Is there a standard way to extend the output of a hash?

Question

Say I have a hash function, a state-of-the-art hash function that we would all approve of that produces a fixed number of bits (n) as output. (I'll call it HASH.)

Is there are a standard way to produce a different number of bits from this building block? (I'd prefer it if HASH is treated as a black-box component that can't be modified internally.)

If I wanted less than n, I could just use as many bits from the output I want, ignoring the rest. (I think SHA-224 does this internally.) But what if I want more than n?

Or to put it another way, can I call (say) SHA256 sixteen times and produce something that's just as good (other than for speed) as a hypothetical SHA4096 would be?

Answer 1

If you assume the hash function as block box with no known preimage attack, then you can do the following to get a "more secure" hash:

• You have a message $m$ and a hash function $h(\cdot)$, and you want to extend the hash length by factor $k$.
• Assuming the hash function as block box, you don't change anything if you add a fixed prefix or suffix to the input string.
• However, if the prefix or suffix is different, you will get a random different output.
• Therefore if you have e.g. $h_0=h(m|0)$ and $h_1=(m|1)$, it should be even harder to find a common preimage $m$ than for a single hash function. But I have no idea how much harder it actually gets. But if you assume a random oracle for the hash function, and find a preimage for $h(m)$ after testing $x$ values in average, the common preimage should be found after testing $x^2$ values.

This leaves us with this formula (the suffix number inside the hash functions should be fixed size bitstrings):
$h'(m):=h(m|1)\,|\,h(m|2)\,|\,...\,|\,h(m|k)$

Finding a preimage or a collision then is not reduced to finding a match for a single input to the hash function but to several.

Answer 2

What you want is a PRF. For example, the one described in the TLS 1.2 RFC, which is defined as follows:

P_hash(secret, seed) = HMAC_hash(secret, A(1) + seed) +
                             HMAC_hash(secret, A(2) + seed) +
                             HMAC_hash(secret, A(3) + seed) + ...
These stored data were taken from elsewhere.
-- A-side fold invariant: the dict holds the counts and the second component is the leader
lemma stA_spec (vl : List (List Int)) :
    (∀ c, (vl.foldl ewStep (PySem.Dict.empty, 0)).1.getD c 0
        = (((vl.map city_elections).count c : Int))) ∧
    IsBest (vl.map city_elections) (vl.foldl ewStep (PySem.Dict.empty, 0)).2 := by
  induction vl using List.reverseRecOn with
  | nil =>
    refine ⟨fun c => by simp [PySem.Dict.getD_empty], Or.inl ⟨rfl, rfl⟩⟩
  | append_singleton vl city ih =>
    obtain ⟨hc, hb⟩ := ih
    rw [List.foldl_append]
    set st := vl.foldl ewStep (PySem.Dict.empty, 0) with hst
    set w := city_elections city with hw
    set ws := vl.map city_elections with hws
    have hmap : (vl ++ [city]).map city_elections = ws ++ [w] := by simp [hws, hw]
    rw [hmap, List.foldl_cons, List.foldl_nil]
    have hd : ∀ c, (ewStep st city).1.getD c 0
        = if c = w then (ws.count w : Int) + 1 else (ws.count c : Int) := by
      intro c
      simp only [ewStep]
      rw [PySem.Dict.getD_insert]
      split_ifs with h
      · rw [hc w]
      · rw [hc c]
    have h2 : (ewStep st city).2
        = (if (if st.2 = w then (ws.count w : Int) + 1 else (ws.count st.2 : Int)) < (ws.count w : Int) + 1 then w
           else if (if st.2 = w then (ws.count w : Int) + 1 else (ws.count st.2 : Int)) = (ws.count w : Int) + 1 then (if w < st.2 then w else st.2)
           else st.2) := by
      simp only [ewStep]
      rw [PySem.Dict.getD_insert_self, PySem.Dict.getD_insert, hc w, hc st.2]
    constructor
    · intro c
      rw [hd c]
      by_cases h : c = w
      · subst h; simp [List.count_append]
      · simp [List.count_append, h, Ne.symm h]
    · rw [h2]
      exact step_best ws w st.2 hb

-- In a sorted tail rest whose elements dominate x: the takeWhile run is all the x's,
-- the dropWhile remainder is strictly above x, still sorted, with the other counts intact
lemma run_split (x : Int) (rest : List Int) (hall : ∀ y ∈ rest, x ≤ y)
    (hp : rest.Pairwise (· ≤ ·)) :
    (rest.takeWhile (· == x)).length = rest.count x ∧
    (∀ y ∈ rest.dropWhile (· == x), x < y) ∧
    (rest.dropWhile (· == x)).Pairwise (· ≤ ·) ∧
    (∀ c, c ≠ x → (rest.dropWhile (· == x)).count c = rest.count c) := by
  induction rest with
  | nil => simp
  | cons y t ih =>
    rw [List.pairwise_cons] at hp
    obtain ⟨hhead, hpt⟩ := hp
    by_cases hyx : y = x
    · subst hyx
      have hallt : ∀ z ∈ t, y ≤ z := fun z hz => hall z (List.mem_cons_of_mem _ hz)
      obtain ⟨h1, h2, h3, h4⟩ := ih hallt hpt
      refine ⟨?_, ?_, ?_, ?_⟩
      · simp [List.takeWhile_cons, List.count_cons_self, h1]
      · simpa [List.dropWhile_cons] using h2
      · simpa [List.dropWhile_cons] using h3
      · intro c hc
        rw [List.dropWhile_cons_of_pos (by simp)]
        simp [List.count_cons, Ne.symm hc]
        exact h4 c hc
    · have hxy : x < y := lt_of_le_of_ne (hall y (List.mem_cons_self)) (Ne.symm hyx)
      have hne : (y == x) = false := by simp [hyx]
      have hnotmem : x ∉ y :: t := by
        intro hm
        rcases List.mem_cons.mp hm with h | h
        · exact hyx h.symm
        · exact absurd (hhead x h) (not_le.mpr hxy)
      refine ⟨?_, ?_, ?_, ?_⟩
      · simp [List.takeWhile_cons, hne, List.count_eq_zero.mpr hnotmem]
      · intro z hz
        rw [List.dropWhile_cons_of_neg (by simp [hyx])] at hz
        rcases List.mem_cons.mp hz with h | h
        · exact h ▸ hxy
        · exact lt_of_lt_of_le hxy (hhead z h)
      · rw [List.dropWhile_cons_of_neg (by simp [hyx])]
        exact List.pairwise_cons.mpr ⟨hhead, hpt⟩
      · intro c hc
        rw [List.dropWhile_cons_of_neg (by simp [hyx])]

-- unfolding equation of the run scan
lemma ewRuns_cons (x : Int) (rest : List Int) (best bestLen : Int) :
    ewRuns (x :: rest) best bestLen =
      if bestLen < ((rest.takeWhile (· == x)).length : Int) + 1 then
        ewRuns (rest.dropWhile (· == x)) x (((rest.takeWhile (· == x)).length : Int) + 1)
      else ewRuns (rest.dropWhile (· == x)) best bestLen := by
  rw [ewRuns]

-- B-side scan invariant
lemma ewRuns_spec (n : Nat) (s : List Int) (hn : s.length ≤ n) (best bestLen : Int)
    (hp : s.Pairwise (· ≤ ·)) :
    (ewRuns s best bestLen = best ∧ ∀ c ∈ s, (s.count c : Int) ≤ bestLen) ∨
    (ewRuns s best bestLen ∈ s ∧ bestLen < (s.count (ewRuns s best bestLen) : Int) ∧
      ∀ c ∈ s, s.count c < s.count (ewRuns s best bestLen) ∨
        (s.count c = s.count (ewRuns s best bestLen) ∧ ewRuns s best bestLen ≤ c)) := by
  induction n generalizing s best bestLen with
  | zero =>
    have : s = [] := List.length_eq_zero_iff.mp (Nat.le_zero.mp hn)
    subst this
    exact Or.inl ⟨by simp [ewRuns], by simp⟩
  | succ n ih =>
    rcases s with _ | ⟨x, rest⟩
    · exact Or.inl ⟨by simp [ewRuns], by simp⟩
    · rw [List.pairwise_cons] at hp
      obtain ⟨hhead, hpt⟩ := hp
      obtain ⟨h1, h2, h3, h4⟩ := run_split x rest hhead hpt
      set rest' := rest.dropWhile (· == x) with hrest'
      have hlen' : rest'.length ≤ n := by
        have hA : rest'.length ≤ rest.length := List.length_dropWhile_le _ _
        have hB : rest.length + 1 ≤ n + 1 := by simpa using hn
        omega
      have hrunval : ((rest.takeWhile (· == x)).length : Int) + 1 = ((x :: rest).count x : Int) := by
        rw [h1, List.count_cons_self]; push_cast; ring
      -- membership transfer: c ∈ x :: rest, c ≠ x → c ∈ rest'
      have hmem' : ∀ c, c ∈ x :: rest → c ≠ x → c ∈ rest' := by
        intro c hc hcx
        rcases List.mem_cons.mp hc with h | h
        · exact absurd h hcx
        · have : 0 < rest.count c := List.count_pos_iff.mpr h
          have := h4 c hcx
          exact List.count_pos_iff.mp (by omega)
      have hmem'' : ∀ c, c ∈ rest' → c ∈ x :: rest :=
        fun c hc => List.mem_cons_of_mem _ ((List.dropWhile_sublist _).subset hc)
      have hcnt : ∀ c, c ≠ x → rest'.count c = (x :: rest).count c := by
        intro c hcx
        rw [h4 c hcx]
        simp [List.count_cons, Ne.symm hcx]
      rw [ewRuns_cons, ← hrest']
      split_ifs with hlt
      · -- run is longer: the scan switches to (x, run)
        rcases ih rest' hlen' x (((rest.takeWhile (· == x)).length : Int) + 1) h3 with
          ⟨hr, hallA⟩ | ⟨hmemB, hgtB, hbestB⟩
        · refine Or.inr ⟨by simp [hr], ?_, ?_⟩
          · rw [hr, ← hrunval]; exact hlt
          · intro c hc
            rw [hr]
            by_cases hcx : c = x
            · exact Or.inr ⟨by rw [hcx], le_of_eq hcx.symm⟩
            · have hcm : c ∈ rest' := hmem' c hc hcx
              have h5 := hallA c hcm
              have h6 := hcnt c hcx
              have h7 : x < c := h2 c hcm
              have h8 : ((x :: rest).count c : Int) ≤ ((x :: rest).count x : Int) := by
                rw [← h6, ← hrunval]; exact h5
              rcases lt_or_eq_of_le h8 with h9 | h9
              · exact Or.inl (by exact_mod_cast h9)
              · exact Or.inr ⟨by exact_mod_cast h9, le_of_lt h7⟩
        · set r := ewRuns rest' x (((rest.takeWhile (· == x)).length : Int) + 1) with hrdef
          have hrx : x < r := h2 r hmemB
          have hrne : r ≠ x := ne_of_gt hrx
          have hrc : rest'.count r = (x :: rest).count r := hcnt r hrne
          refine Or.inr ⟨hmem'' r hmemB, ?_, ?_⟩
          · rw [← hrc]; omega
          · intro c hc
            by_cases hcx : c = x
            · refine Or.inl ?_
              have h9 : ((x :: rest).count x : Int) < ((x :: rest).count r : Int) := by
                rw [← hrunval, ← hrc]; omega
              rw [hcx]
              exact_mod_cast h9
            · have hcm : c ∈ rest' := hmem' c hc hcx
              rcases hbestB c hcm with h9 | ⟨h9, h10⟩
              · exact Or.inl (by rw [← hrc, ← hcnt c hcx]; exact h9)
              · exact Or.inr ⟨by rw [← hrc, ← hcnt c hcx]; exact h9, h10⟩
      · -- run not longer: state unchanged
        rcases ih rest' hlen' best bestLen h3 with
          ⟨hr, hallA⟩ | ⟨hmemB, hgtB, hbestB⟩
        · refine Or.inl ⟨hr, ?_⟩
          intro c hc
          by_cases hcx : c = x
          · rw [hcx, ← hrunval]; omega
          · rw [← hcnt c hcx]; exact hallA c (hmem' c hc hcx)
        · set r := ewRuns rest' best bestLen with hrdef
          have hrx : x < r := h2 r hmemB
          have hrne : r ≠ x := ne_of_gt hrx
          have hrc : rest'.count r = (x :: rest).count r := hcnt r hrne
          refine Or.inr ⟨hmem'' r hmemB, by rw [← hrc]; omega, ?_⟩
          intro c hc
          by_cases hcx : c = x
          · refine Or.inl ?_
            have h9 : ((x :: rest).count x : Int) < ((x :: rest).count r : Int) := by
              rw [← hrunval, ← hrc]; omega
            rw [hcx]
            exact_mod_cast h9
          · have hcm : c ∈ rest' := hmem' c hc hcx
            rcases hbestB c hcm with h9 | ⟨h9, h10⟩
            · exact Or.inl (by rw [← hrc, ← hcnt c hcx]; exact h9)
            · exact Or.inr ⟨by rw [← hrc, ← hcnt c hcx]; exact h9, h10⟩

-- ===== VERDICT (by name: the statement is the Claim_ definition above) =====
theorem elections_winner_spec : Claim_equal_elections_winner := by
  intro vl _
  unfold Spec_elections_winner elections_winner elections_winner_alt
  have hA := (stA_spec vl).2
  set ws := vl.map city_elections with hws
  set s := PySem.List.sorted ws (fun x => x) false with hs
  have hperm : s.Perm ws := PySem.List.sorted_perm ws (fun x => x) false
  have hp : s.Pairwise (· ≤ ·) := PySem.List.sorted_pairwise ws (fun x => x)
  have hB : IsBest ws (ewRuns s 0 0) := by
    rcases ewRuns_spec s.length s le_rfl 0 0 hp with ⟨hr, hall⟩ | ⟨hmem, _, hbest⟩
    · have hsnil : s = [] := by
        rcases s with _ | ⟨a, t⟩
        · rfl
        · have := hall a (by simp)
          simp [List.count_cons_self] at this
          omega
      have : ws = [] := by rw [hsnil] at hperm; exact hperm.symm.eq_nil
      exact Or.inl ⟨this, hr⟩
    · refine Or.inr ⟨hperm.mem_iff.mp hmem, ?_⟩
      intro c hc
      have hc' : c ∈ s := hperm.mem_iff.mpr hc
      rcases hbest c hc' with h | ⟨h, hle⟩
      · exact Or.inl (by rw [← hperm.count_eq, ← hperm.count_eq]; exact h)
      · exact Or.inr ⟨by rw [← hperm.count_eq, ← hperm.count_eq]; exact h, hle⟩
  exact isBest_unique ws _ _ hA hB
where + indicates concatenation.

A() is defined as:

    A(0) = seed
    A(i) = HMAC_hash(secret, A(i-1))

P_hash can be iterated as many times as necessary to produce the
required quantity of data.  For example, if P_SHA256 is being used to
create 80 bytes of data, it will have to be iterated three times
(through A(3)), creating 96 bytes of output data; the last 16 bytes
of the final iteration will then be discarded, leaving 80 bytes of
output data.

This is built on HMAC, which can be used with any hash function of your choice. As described above, the result of the procedure is truncated after a sufficient amount of data has been generated, leaving the desired number of bytes as output.

Answer 3

If you believe it's ready for prime time, you could use Keccak, which provides as much output as you care to have.

Answer 4

If you just want long identifiers you could do $s = h(m) | h(h(m)) | \ldots$ and that's pretty fast for most uses (probably barring some embedded applications) but of course it's not as good as the hypothetical SHA4096 because each appended block is an "echo" of the previous one. In this case for $s=s_1 | s_2 | \ldots$ finding $s_a$ gives you $s_{a+1}, \ldots, s_n$

I think the best way to do this is by combining multiple hash functions (you'll notice that question has no accepted answer) or by using a hardcore predicate to extend your output by 1 bit at a time:

$$s=H(m, n) : h(m) | b(m_1), \ldots, b(m_n)$$

For a quick-and-dirty solution (this may be wrong - see below) let's consider a family of functions $h_1, h_2, ... \in h$, assuming the differences between them isn't just the point of truncation (as is the case with SHA256 and SHA512), and that all of them are as secure as the most secure function, output

$$s = h_1(m) | h_2(m) | \ldots$$

If $m$ is long enough you could split it up in parts and use $m_n$ for each $h_n$, but this also affects brute-force time, because the adversary now can use recovered pieces as "hints" to aid him in finding the others.

tl;dr: If we were to treat hash functions as black-boxes, for any fixed-length hash function I think your question boils down to combining a number of them.